Jungmann tem a seu favor a confiança de Temer, boas relações com as Forças Armadas e trânsito junto aos governadores aos quais socorreu nas crises de violência mais problemáticas
Raul Jungmann assumiu o Ministério da Segurança Pública e logo demitiu o diretor da Polícia Federal, Fernando Segóvia. Foi uma demonstração de força, antes que se organizassem resistências às mudanças decorrentes da criação da pasta. Segóvia já estava no pelourinho, por sua atuação desastrada, mas ninguém esperava uma medida tão imediata e de tamanho impacto na estrutura que pretende comandar como ministro extraordinário. O demitido despachava diretamente com o presidente Michel Temer e tem amplo relacionamento político, principalmente junto à cúpula do Senado.
Vários problemas foram resolvidos com a canetada: primeiro, Jungmann assegurou o monopólio da interlocução com Temer; segundo, apaziguou a relação da PF com o ministro Luís Barroso, do Supremo Tribunal Federal, relator de inquérito que investiga o presidente da República; terceiro, limpou a área com a procuradora-geral da República, Raquel Dodge, que andava indignada com o diretor da PF por causa das tentativas de monitorar as investigações da Operação Lava-Jato; quarto, aproximou a nova pasta do ministro da Justiça, Torquato Jardim, ao nomear para o lugar de Segóvia o delegado Rogério Garollo, que o assessorava como secretário de Justiça; finalmente, acenou para os delegados da PF que a autonomia na condução das investigações não sofrerá interferência.
Segóvia era um fio desencapado, em quatro meses no cargo abriu várias frentes de conflito. Por ser relacionado com a cúpula do MDB, se movimentou com açodamento na política, o que foi seu maior erro. Sua intenção era mostrar serviço para o Palácio do Planalto, mas acabou virando uma presença incômoda na equipe do governo, como é comum acontecer quando o sujeito começa a ser chamado de macaco em casa de louças. Quando Jungmann tomou posse, a demissão já havia sido decidida. Temer estava sendo responsabilizado pelas ações de Segóvia.
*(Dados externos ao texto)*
-- B with locks = pvMrg of the option row with the shuffled fillers
lemma pvB_core (s : List String) (lp : List (Int × String)) (total : Int) (hlp : lp ≠ []) :
    reassemble_with_locks_alt s lp total
      = pvMrg ((PySem.List.pyRange 0 (max total 0) 1).map
          (fun i => (pvBuildLocksB lp (max total 0)).get? i)) s := by
  simp only [reassemble_with_locks_alt, if_neg hlp]
  set n := max total 0 with hn
  set d := pvBuildLocksB lp n with hd
  set ks := PySem.List.sorted d.keys (fun x => x) false with hks
  have hnodupk : d.keys.Nodup := pvBuild_nodup_keys n lp PySem.Dict.empty (by simp [PySem.Dict.keys_empty])
  have hperm : ks.Perm d.keys := PySem.List.sorted_perm d.keys (fun x => x) false
  have hnodup : ks.Nodup := hperm.nodup_iff.mpr hnodupk
  have hle : ks.Pairwise (fun a b => (fun x => x) a ≤ (fun x => x) b) :=
    PySem.List.sorted_pairwise d.keys (fun x => x)
  have hpw : ks.Pairwise (· < ·) := by
    have h2 : ks.Pairwise (· ≠ ·) := hnodup
    exact (hle.and h2).imp (fun {a b} h => lt_of_le_of_ne h.1 h.2)
  have hmemks : ∀ i, i ∈ ks ↔ (d.get? i).isSome := by
    intro i
    rw [hperm.mem_iff, ← PySem.Dict.contains_iff_mem_keys, PySem.Dict.contains_eq_isSome_get?]
  have hbnd : ∀ p ∈ ks, (0 : Int) ≤ p ∧ p < n := by
    intro p hp
    exact pvBuild_get?_bound n lp PySem.Dict.empty
      (by intro k hk; simp [PySem.Dict.get?_empty] at hk) p ((hmemks p).mp hp)
  have hH : ∀ i, (0 : Int) ≤ i → i < n → ((d.get? i).isSome ↔ i ∈ ks) :=
    fun i _ _ => (hmemks i).symm
  have hmain := pvSegLoopB_spec s d n ks 0 0 [] (by omega) (by omega) (by omega) hpw hbnd hH
  have hlenk : (d.keys.length : Int) = (ks.length : Int) := by
    rw [hperm.length_eq]
  simp only [sub_zero, zero_add, Int.toNat_zero, List.drop_zero, List.nil_append] at hmain
  rw [hlenk]
  exact hmain

-- the two lock dicts coincide (0 ≤ p < total ↔ 0 ≤ p < max total 0)
lemma pvDicts_eq (lp : List (Int × String)) (total : Int) :
    lp.foldl (fun d p => if 0 ≤ p.1 ∧ p.1 < total then d.insert p.1 p.2 else d)
        (PySem.Dict.empty : PySem.Dict Int String)
      = pvBuildLocksB lp (max total 0) := by
  unfold pvBuildLocksB
  congr 1
  funext d p
  exact if_congr (by constructor <;> (intro h; exact ⟨h.1, by omega⟩)) rfl rfl

lemma pvRange_max (total : Int) :
    PySem.List.pyRange 0 total 1 = PySem.List.pyRange 0 (max total 0) 1 := by
  by_cases h : 0 ≤ total
  · rw [max_eq_left h]
  · rw [PySem.List.pyRange_one_eq_nil (by omega), PySem.List.pyRange_one_eq_nil (by omega)]

-- ===== VERDICT (by name: the statement is the Claim_ definition above) =====
theorem reassemble_with_locks_spec : Claim_equal_reassemble_with_locks := by
  intro s lp total _
  unfold Spec_reassemble_with_locks
  by_cases hlp : lp = []
  · simp [reassemble_with_locks, reassemble_with_locks_alt, hlp]
  · rw [pvA_core s lp total hlp, pvB_core s lp total hlp, pvRange_max, pvDicts_eq]
-- pv_equiv track=rewrite | github.com/Rayyandl/ChefGPT | GreedySearchSetsTestV2.py | get_candidate_recipe_ids
-- ===== SOURCE A (Python) =====
-- from collections import defaultdict, Counter
-- from typing import Iterable, Dict, Set, Tuple, List
--
-- def get_candidate_recipe_ids(
--     user_set: Set[str],
--     inv_index: Dict[str, Set[int]],
--     max_candidates: int = 5000
-- ) -> Set[int]:
--     """
--     Use the inverted index to get recipes that share at least one user ingredient.
--     Keep the top-N with most overlaps to limit scoring work.
--     """
--     counts = Counter()
--     for ing in user_set:
--         for rid in inv_index.get(ing, []):
--             counts[rid] += 1
--     if not counts:
--         return set()
--     return {rid for rid, _ in counts.most_common(max_candidates)}
-- ===== SOURCE B (Python) =====
-- def get_candidate_recipe_ids(
--     user_set,
--     inv_index,
--     max_candidates=5000,
-- ):
--     """Count overlaps into a plain dict, then bucket ids by count and walk the
--     distinct counts from highest to lowest until max_candidates ids are taken."""
--     if max_candidates <= 0:
--         return set()
--     counts = {}
--     for ing in user_set:
--         for rid in inv_index.get(ing, []):
--             counts[rid] = counts.get(rid, 0) + 1
--     buckets = {}
--     for rid, c in counts.items():
--         buckets.setdefault(c, []).append(rid)
--     result = []
--     for c in sorted(buckets, reverse=True):
--         if len(result) >= max_candidates:
--             break
--         result.extend(buckets[c])
--     return set(result[:max_candidates])
-- ===== Notes on version B (the rewrite author's own statement) =====
-- stated objective: alternative
-- what changed: Replaces Counter.most_common (stable sort of all (id,count) items and a slice) by a count-indexed bucket dict: ids are grouped by their overlap count, the distinct counts are walked from highest to lowest, and the walk stops as soon as max_candidates ids are collected; max_candidates <= 0 is short-circuited to set().
-- outside the precondition, e.g. on get_candidate_recipe_ids({'a'}, {'a': {1, 2}}, 1): A returns {1}, B returns {1}
import Mathlib
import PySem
Garollo era o candidato do ex-diretor-geral da Polícia Federal Leandro Daiello à sua própria sucessão. Apesar do apoio do ministro Torquato Jardim, teve a nomeação barrada pela cúpula do MDB, que via em Segóvia um delegado amigo e capaz de dar um freio de arrumação na Operação Lava-Jato. Garollo atuou no Comitê Executivo da Interpol, foi adido em Washington, diretor-executivo, diretor de Administração e Logística, superintendente em Goiás, além de chefe-adjunto em Pernambuco e da Divisão de Passaportes. Também chefiou o grupo de inteligência policial e fiscalização de drogas do estado de São Paulo, o que está em sintonia com a nova prioridade do governo.
A missão
A canetada de Jungmann pode ser comparada a uma tacada de golfe: olhar a trajetória da bola não vai modificar o seu curso. A direção do vento, os acidentes do terreno, a distância a percorrer, o ângulo de sua trajetória inicial, a velocidade, tudo isso tem de ser levado em conta antes da batida do taco na bola. A troca de comando na Polícia Federal determinará o sucesso de sua gestão à frente da nova pasta. Se escolheu a pessoa errada, não terá a menor chance de sucesso, porque o tempo é muito curto e uma nova mudança seria a confissão de fracasso.
Jungmann tem a seu favor a confiança de Temer, boas relações com as Forças Armadas e trânsito junto aos governadores aos quais socorreu nas crises de violência mais problemáticas. Transita bem no Congresso, o que facilitará a aprovação da medida provisória que criou o ministério. Mas não terá vida fácil, seja por causa da complexidade do problema, que exige um ataque eficaz às suas causas, seja devido à oposição, que assumiu a bandeira dos direitos humanos e acusa o governo de golpista e autoritário.
Ontem, seu discurso de posse incendiou os debates nas redes sociais, com esta afirmação polêmica: “Pela frouxidão dos costumes, pela ausência de valores, pela ausência de capacidade de entender o que é lícito e ilícito, passam a consumir drogas. Impressiona-me no Rio de Janeiro, onde vejo as pessoas durante o dia clamarem pela segurança contra o crime. E estão corretas. E, à noite, financiarem esse crime pelo consumo de drogas. Não é possível! São pontas que muitas vezes se ligam e precisam de estratégias diversas para serem devidamente combatidas”.
Dois debates vão esquentar na esteira das ações federais. Um deles é a legalização da produção, comercialização e consumo de maconha, como já acontece em outros países; outro, a legalização do aborto, que tem impacto direto e comprovado nos indicadores de violência e criminalidade, como ocorreu em Nova York. Os políticos, porém, se recusam a enfrentar as duas questões, que são muito polêmicas.